The vaulted ceiling and the floor system both required hundreds of production rips. The structural vault rafters were furred down to deepen the cavity using ¾-inch-thick subfloor scrap as gussets in the first and last 4 feet of each run, requiring us to subtract about 1 inch from the batts’ 15-inch width—a challenging hand cut with a knife. The floor system was framed with TJIs on 12-inch centers, creating an average cavity width of 11½ inches. To maximize efficiency with all these repetitive rips, I let the shoe of a 16-inch beam saw into a piece of ¾-inch plywood, mounted it upside down on sawhorses, and put a receptacle and switch between it and the power source, creating a makeshift jumbo table saw able to slice the batts’ entire 5½-inch thickness in a single pass. With scrap 2-by material and clamps acting as a fence, we could make perfect rip cuts quickly—a great relief to production time and forearms.
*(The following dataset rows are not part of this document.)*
-- pv_equiv track=rewrite | github.com/tannnmayy/NeuroRead.Mainsite | backend/app/services/simplification_engine.py | split_into_shorter
-- ===== SOURCE A (Python) =====
-- def split_into_shorter(sentence: str, max_words: int = 12) -> list[str]:
--     """Break a long sentence into chunks of max_words."""
--     words = sentence.split()
--     chunks = []
--     for i in range(0, len(words), max_words):
--         chunk = " ".join(words[i:i + max_words])
--         # Add period to chunks that don't end with punctuation
--         if chunk and chunk[-1] not in ".!?":
--             chunk += "."
--         chunks.append(chunk)
--     return chunks
-- ===== SOURCE B (Python) =====
-- def _finish(buf):
--     chunk = " ".join(buf)
--     return chunk if chunk[-1] in ".!?" else chunk + "."
--
--
-- def split_into_shorter(sentence: str, max_words: int = 12) -> list[str]:
--     """Break a long sentence into chunks of max_words (single pass, word accumulator)."""
--     if max_words <= 0:
--         return []
--     chunks = []
--     buf = []
--     for w in sentence.split():
--         buf.append(w)
--         if len(buf) == max_words:
--             chunks.append(_finish(buf))
--             buf = []
--     if buf:
--         chunks.append(_finish(buf))
--     return chunks
-- ===== Notes on version B (the rewrite author's own statement) =====
-- stated objective: alternative
-- what changed: Replaces A's index-stepped range with slicing words[i:i+max_words] by a single left-to-right pass that accumulates words into a buffer and flushes it (join, punctuation fix-up) each time it reaches max_words, flushing the remainder at the end.
import Mathlib
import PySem

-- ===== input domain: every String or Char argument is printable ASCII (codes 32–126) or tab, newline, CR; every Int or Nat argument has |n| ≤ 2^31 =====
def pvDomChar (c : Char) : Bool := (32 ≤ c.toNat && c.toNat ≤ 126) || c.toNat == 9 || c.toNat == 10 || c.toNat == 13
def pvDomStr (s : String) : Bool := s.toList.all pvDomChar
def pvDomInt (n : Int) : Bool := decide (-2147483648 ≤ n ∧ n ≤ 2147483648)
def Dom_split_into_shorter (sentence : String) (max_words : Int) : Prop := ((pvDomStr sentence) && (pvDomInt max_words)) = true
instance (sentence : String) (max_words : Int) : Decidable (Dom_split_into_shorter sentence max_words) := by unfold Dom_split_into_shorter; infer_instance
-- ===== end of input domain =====

-- B replaces A's index-stepped slicing loop by one accumulator pass over the words; alternative decomposition, same cost.


-- ===== PORT A =====
-- 'if chunk and chunk[-1] not in ".!?": chunk += "."' — `chunk` is truthy iff chunk[-1] exists
def pvAddPeriod (chunk : String) : String :=
  match PySem.Str.pyGet? chunk (-1) with
  | none => chunk
  | some c => if c ∉ ['.', '!', '?'] then String.ofList (chunk.toList ++ ['.']) else chunk

def split_into_shorter (sentence : String) (max_words : Int) : List String :=
  let words := PySem.Str.split₀ sentence
  (PySem.List.pyRange 0 words.length max_words).foldl
    (fun chunks i =>
      let chunk := PySem.Str.join " " (PySem.List.slice words (some i) (some (i + max_words)))
      chunks ++ [pvAddPeriod chunk])
    []

-- ===== PORT B =====
-- Source B's _finish; the `none` case (empty chunk, IndexError in Python) is unreachable at its call sites
def pvFinish (buf : List String) : String :=
  let chunk := PySem.Str.join " " buf
  match PySem.Str.pyGet? chunk (-1) with
  | some c => if c ∈ ['.', '!', '?'] then chunk else String.ofList (chunk.toList ++ ['.'])
  | none => String.ofList (chunk.toList ++ ['.'])

def split_into_shorter_alt (sentence : String) (max_words : Int) : List String :=
  if max_words ≤ 0 then []
  else
    let st := (PySem.Str.split₀ sentence).foldl
      (fun (st : List String × List String) w =>
        let buf := st.2 ++ [w]
        if (buf.length : Int) = max_words then (st.1 ++ [pvFinish buf], []) else (st.1, buf))
      ([], [])
    if st.2.isEmpty then st.1 else st.1 ++ [pvFinish st.2]

-- ===== PRECONDITION & SPEC =====
-- Pre_ excludes exactly max_words = 0, where Python A raises ValueError (range() arg 3 must not be zero).
def Pre_split_into_shorter (sentence : String) (max_words : Int) : Prop := max_words ≠ 0
instance (sentence : String) (max_words : Int) : Decidable (Pre_split_into_shorter sentence max_words) := by unfold Pre_split_into_shorter; infer_instance
def pvWitness_split_into_shorter : String × Int := ("hello world how are you today", 2)

def Spec_split_into_shorter (sentence : String) (max_words : Int) (out : List String) : Prop := out = split_into_shorter_alt sentence max_words
instance (sentence : String) (max_words : Int) (out : List String) : Decidable (Spec_split_into_shorter sentence max_words out) := by unfold Spec_split_into_shorter; infer_instance

-- ===== CLAIM (what is proved, stated in full; the proofs are below) =====
def Claim_equal_split_into_shorter : Prop := ∀ (sentence : String) (max_words : Int), Dom_split_into_shorter sentence max_words → Pre_split_into_shorter sentence max_words → Spec_split_into_shorter sentence max_words (split_into_shorter sentence max_words)

-- ===== LEMMAS AND PROOFS =====

-- Reference chunker both ports are reduced to: chunk size m+1, structural recursion on the word list.
def pvChunks (m : Nat) (F : List String → String) : List String → List String
  | [] => []
  | w :: t => F ((w :: t).take (m + 1)) :: pvChunks m F (t.drop m)
termination_by ws => ws.length
decreasing_by simp

theorem pvChunks_congr (m : Nat) (F G : List String → String) :
    ∀ ws : List String, (∀ buf, buf ≠ [] → buf ⊆ ws → F buf = G buf) →
    pvChunks m F ws = pvChunks m G ws := by
  intro ws
  induction ws using pvChunks.induct m with
  | case1 => intro _; rw [pvChunks, pvChunks]
  | case2 w t ih =>
    intro h
    rw [pvChunks, pvChunks, h _ (by simp) (List.take_subset _ _), ih]
    intro buf hne hsub
    exact h buf hne (fun x hx => List.mem_cons_of_mem w (List.drop_subset m t (hsub hx)))

-- the word buffers both finishers see are nonempty lists of nonempty words, so the chunk is nonempty
theorem join_ne_nil (buf : List String) (h : buf ≠ []) (hw : ∀ w ∈ buf, w.toList ≠ []) :
    (PySem.Str.join " " buf).toList ≠ [] := by
  rw [PySem.Str.toList_join]
  match buf with
  | [w] => rw [List.map_singleton, PySem.Chars.join_singleton]; exact hw w (by simp)
  | w :: v :: rest =>
    rw [List.map_cons, List.map_cons, PySem.Chars.join_cons_cons]
    have := hw w (by simp)
    simp_all

theorem addPeriod_eq_finish (buf : List String) (h : buf ≠ []) (hw : ∀ w ∈ buf, w.toList ≠ []) :
    pvAddPeriod (PySem.Str.join " " buf) = pvFinish buf := by
  have hne := join_ne_nil buf h hw
  unfold pvAddPeriod pvFinish
  have : ∃ c, PySem.Str.pyGet? (PySem.Str.join " " buf) (-1) = some c := by
    cases heq : PySem.Str.pyGet? (PySem.Str.join " " buf) (-1) with
    | some c => exact ⟨c, rfl⟩
    | none =>
      exfalso
      rw [PySem.Str.pyGet?_eq, PySem.Chars.pyGet?_eq_listPyGet?, PySem.List.pyGet?_eq_none_iff] at heq
      apply heq
      have : 1 ≤ (PySem.Str.join " " buf).toList.length := by
        cases hl : (PySem.Str.join " " buf).toList <;> simp_all
      unfold PySem.Raise.InRange
      omega
  obtain ⟨c, hc⟩ := this
  simp only [hc]
  by_cases hmem : c ∈ ['.', '!', '?']
  · rw [if_neg (by simp [hmem]), if_pos hmem]
  · rw [if_pos hmem, if_neg hmem]

theorem go_ne_nil : ∀ (s cur : List Char) (acc : List (List Char)),
    (∀ w ∈ acc, w ≠ ([] : List Char)) →
    ∀ w ∈ PySem.Chars.split₀.go s cur acc, w ≠ ([] : List Char) := by
  intro s
  induction s with
  | nil =>
    intro cur acc hacc w hw
    rw [PySem.Chars.split₀.go] at hw
    split at hw
    · exact hacc w (List.mem_reverse.mp hw)
    · rename_i hcur
      rcases List.mem_cons.mp (List.mem_reverse.mp hw) with h | h
      · subst h; simp_all
      · exact hacc w h
  | cons c rest ih =>
    intro cur acc hacc w hw
    rw [PySem.Chars.split₀.go] at hw
    split at hw
    · split at hw
      · exact ih [] acc hacc w hw
      · refine ih [] _ ?_ w hw
        intro v hv
        rcases List.mem_cons.mp hv with h | h
        · subst h; simp_all
        · exact hacc v h
    · exact ih (c :: cur) acc hacc w hw

theorem split₀_ne_nil (s : String) : ∀ w ∈ PySem.Str.split₀ s, w.toList ≠ [] := by
  intro w hw
  unfold PySem.Str.split₀ at hw
  obtain ⟨cs, hcs, rfl⟩ := List.mem_map.mp hw
  rw [String.toList_ofList]
  exact go_ne_nil s.toList [] [] (by simp) cs hcs

theorem mapA_eq_pvChunks (m : Nat) (F : List String → String) :
    ∀ ws : List String,
      (List.range ((ws.length + m) / (m + 1))).map (fun k => F ((ws.drop ((m + 1) * k)).take (m + 1)))
        = pvChunks m F ws := by
  intro ws
  induction ws using pvChunks.induct m with
  | case1 => rw [pvChunks]; simp [Nat.div_eq_of_lt]
  | case2 w t ih =>
    rw [pvChunks]
    have hcnt : ((w :: t).length + m) / (m + 1) = t.length / (m + 1) + 1 := by
      simp only [List.length_cons]
      rw [show t.length + 1 + m = t.length + (m + 1) by omega, Nat.add_div_right _ (Nat.succ_pos m)]
    rw [hcnt, List.range_succ_eq_map, List.map_cons]
    congr 1
    · rw [List.map_map]
      have hlen : ((t.drop m).length + m) / (m + 1) = t.length / (m + 1) := by
        rw [List.length_drop]
        rcases Nat.le_total m t.length with h | h
        · rw [Nat.sub_add_cancel h]
        · rw [Nat.sub_eq_zero_of_le h, Nat.zero_add, Nat.div_eq_of_lt (by omega),
            Nat.div_eq_of_lt (by omega)]
      rw [← ih, hlen]
      apply List.map_congr_left
      intro k _
      simp only [Function.comp]
      congr 2
      rw [show (m + 1) * (k + 1) = (m + 1) + (m + 1) * k by ring, ← List.drop_drop,
        List.drop_succ_cons]

theorem A_eq_pvChunks (sentence : String) (m : Nat) :
    split_into_shorter sentence ((m : Int) + 1)
      = pvChunks m (fun buf => pvAddPeriod (PySem.Str.join " " buf)) (PySem.Str.split₀ sentence) := by
  simp only [split_into_shorter]
  rw [PySem.List.foldl_append_singleton_eq_map, List.nil_append]
  rw [PySem.List.pyRange_of_pos 0 _ (by omega : (0:Int) < (m:Int)+1)]
  rw [List.map_map]
  rw [← mapA_eq_pvChunks m _ (PySem.Str.split₀ sentence)]
  have hcnt : (if (0:Int) < ((PySem.Str.split₀ sentence).length : Int)
        then ((((PySem.Str.split₀ sentence).length : Int) - 0 + ((m:Int)+1) - 1) / ((m:Int)+1)).toNat
        else 0)
      = ((PySem.Str.split₀ sentence).length + m) / (m + 1) := by
    set n := (PySem.Str.split₀ sentence).length with hn
    by_cases h0 : (0:Int) < (n:Int)
    · rw [if_pos h0]
      rw [show ((n:Int) - 0 + ((m:Int)+1) - 1) = ((n + m : Nat) : Int) by push_cast; ring]
      rw [show ((m:Int)+1) = ((m+1 : Nat) : Int) by push_cast; ring]
      norm_cast
    · rw [if_neg h0]
      have : n = 0 := by omega
      rw [this]
      simp [Nat.div_eq_of_lt]
  rw [hcnt]
  apply List.map_congr_left
  intro k _
  have hs : PySem.List.slice (PySem.Str.split₀ sentence) (some (0 + ((m:Int)+1) * (k:Int)))
        (some (0 + ((m:Int)+1) * (k:Int) + ((m:Int)+1)))
      = ((PySem.Str.split₀ sentence).drop ((m+1)*k)).take (m+1) := by
    rw [show (0 + ((m:Int)+1) * (k:Int)) = (((m+1)*k : Nat) : Int) by push_cast; ring,
      show ((((m+1)*k : Nat) : Int) + ((m:Int)+1)) = ((((m+1)*k : Nat)) : Int) + (((m+1) : Nat) : Int) by push_cast; ring,
      PySem.List.slice_natCast_add]
  simp only [Function.comp_apply]
  rw [hs]

theorem A_neg (sentence : String) (mw : Int) (h : mw < 0) : split_into_shorter sentence mw = [] := by
  simp only [split_into_shorter]
  have : PySem.List.pyRange 0 ((PySem.Str.split₀ sentence).length : Int) mw = [] := by
    unfold PySem.List.pyRange
    rw [if_neg (by omega)]
    simp only
    rw [if_neg (by omega), if_neg (by omega)]
    simp
  rw [this]
  rfl

theorem pvChunks_cons_eq (m : Nat) (F : List String → String) (ls : List String) (h : ls ≠ []) :
    pvChunks m F ls = F (ls.take (m + 1)) :: pvChunks m F (ls.drop (m + 1)) := by
  match ls with
  | w :: t => rw [pvChunks, List.drop_succ_cons]

theorem B_go (m : Nat) : ∀ (ws buf chunks : List String), buf.length ≤ m →
    (let st := List.foldl (fun (st : List String × List String) w =>
        let buf := st.2 ++ [w]
        if (buf.length : Int) = (m : Int) + 1 then (st.1 ++ [pvFinish buf], []) else (st.1, buf))
      (chunks, buf) ws
    if st.2.isEmpty then st.1 else st.1 ++ [pvFinish st.2])
    = chunks ++ pvChunks m pvFinish (buf ++ ws) := by
  intro ws
  induction ws with
  | nil =>
    intro buf chunks hle
    simp only [List.foldl_nil, List.append_nil]
    match buf with
    | [] => rw [pvChunks]; simp
    | b :: t =>
      rw [pvChunks]
      have h1 : (b :: t).take (m + 1) = b :: t :=
        List.take_of_length_le (by simp at hle ⊢; omega)
      have h2 : t.drop m = [] :=
        List.drop_eq_nil_of_le (by simp at hle; omega)
      rw [h1, h2, pvChunks]
      simp
  | cons w ws' ih =>
    intro buf chunks hle
    simp only [List.foldl_cons]
    by_cases hb : ((buf ++ [w]).length : Int) = (m : Int) + 1
    · rw [if_pos hb]
      rw [ih [] (chunks ++ [pvFinish (buf ++ [w])]) (Nat.zero_le m)]
      have hlen : (buf ++ [w]).length = m + 1 := by exact_mod_cast hb
      have hrhs : pvChunks m pvFinish ((buf ++ [w]) ++ ws')
          = pvFinish (buf ++ [w]) :: pvChunks m pvFinish ws' := by
        rw [pvChunks_cons_eq m pvFinish _ (by simp), ← hlen, List.take_left, List.drop_left]
      rw [show buf ++ w :: ws' = (buf ++ [w]) ++ ws' by simp, hrhs]
      simp
    · rw [if_neg hb]
      rw [ih (buf ++ [w]) chunks (by simp at hb ⊢; omega)]
      simp

theorem B_eq_pvChunks (sentence : String) (m : Nat) :
    split_into_shorter_alt sentence ((m : Int) + 1)
      = pvChunks m pvFinish (PySem.Str.split₀ sentence) := by
  simp only [split_into_shorter_alt]
  rw [if_neg (by omega)]
  simpa using B_go m (PySem.Str.split₀ sentence) [] [] (Nat.zero_le m)

-- ===== VERDICT (by name: the statement is the Claim_ definition above) =====
theorem split_into_shorter_spec : Claim_equal_split_into_shorter := by
  intro s mw _ hpre
  unfold Spec_split_into_shorter
  rcases lt_trichotomy mw 0 with hneg | hz | hpos
  · rw [A_neg s mw hneg]
    unfold split_into_shorter_alt
    rw [if_pos (le_of_lt hneg)]
  · exact absurd hz hpre
  · obtain ⟨m, rfl⟩ : ∃ m : Nat, mw = (m : Int) + 1 := by
      refine ⟨(mw - 1).toNat, ?_⟩; omega
    rw [A_eq_pvChunks, B_eq_pvChunks]
    exact pvChunks_congr m _ _ _ (fun buf hne hsub =>
      addPeriod_eq_finish buf hne (fun w hw => split₀_ne_nil s w (hsub hw)))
The I-joist profile gave us an opportunity to use up scrap cutoffs as vertical insulation along the floor system perimeter. We had dozens of slices whose width matched the height of the joist chords, and others that matched the height of the web. Production crosscuts of these slices made pieces we could quickly insert into the ends of each joist bay, reducing waste and bringing the thermal layer down to the bottom of the floor system, which is where we elected to run the floor insulation to avoid numerous electrical and plumbing obstructions in the upper half of the floor diaphragm.

A handful of cavities were inaccessible for this stiff batt product, such as rafter and floor cavities mostly above wall plates and only open from below by a few inches. We had to dense-pack those cavities, which is important to note for anyone considering using TimberBatt who may not have access to insulation blowing equipment—and no, the rental equipment available at the box stores is not sufficient for dense-packing.

At the end of the project, the payoff is an extremely pleasing sight of matte khaki-toned insulation perfectly flush to framing edges, warmly hugging the objects sharing space in the cavity. Embracing the stiffness of TimberBatt is key to success—use it as your ally in achieving an incredible-looking Grade 1 job, and you’ll see how the TimberHP products deserve strong consideration for a premium, high-performance insulation package.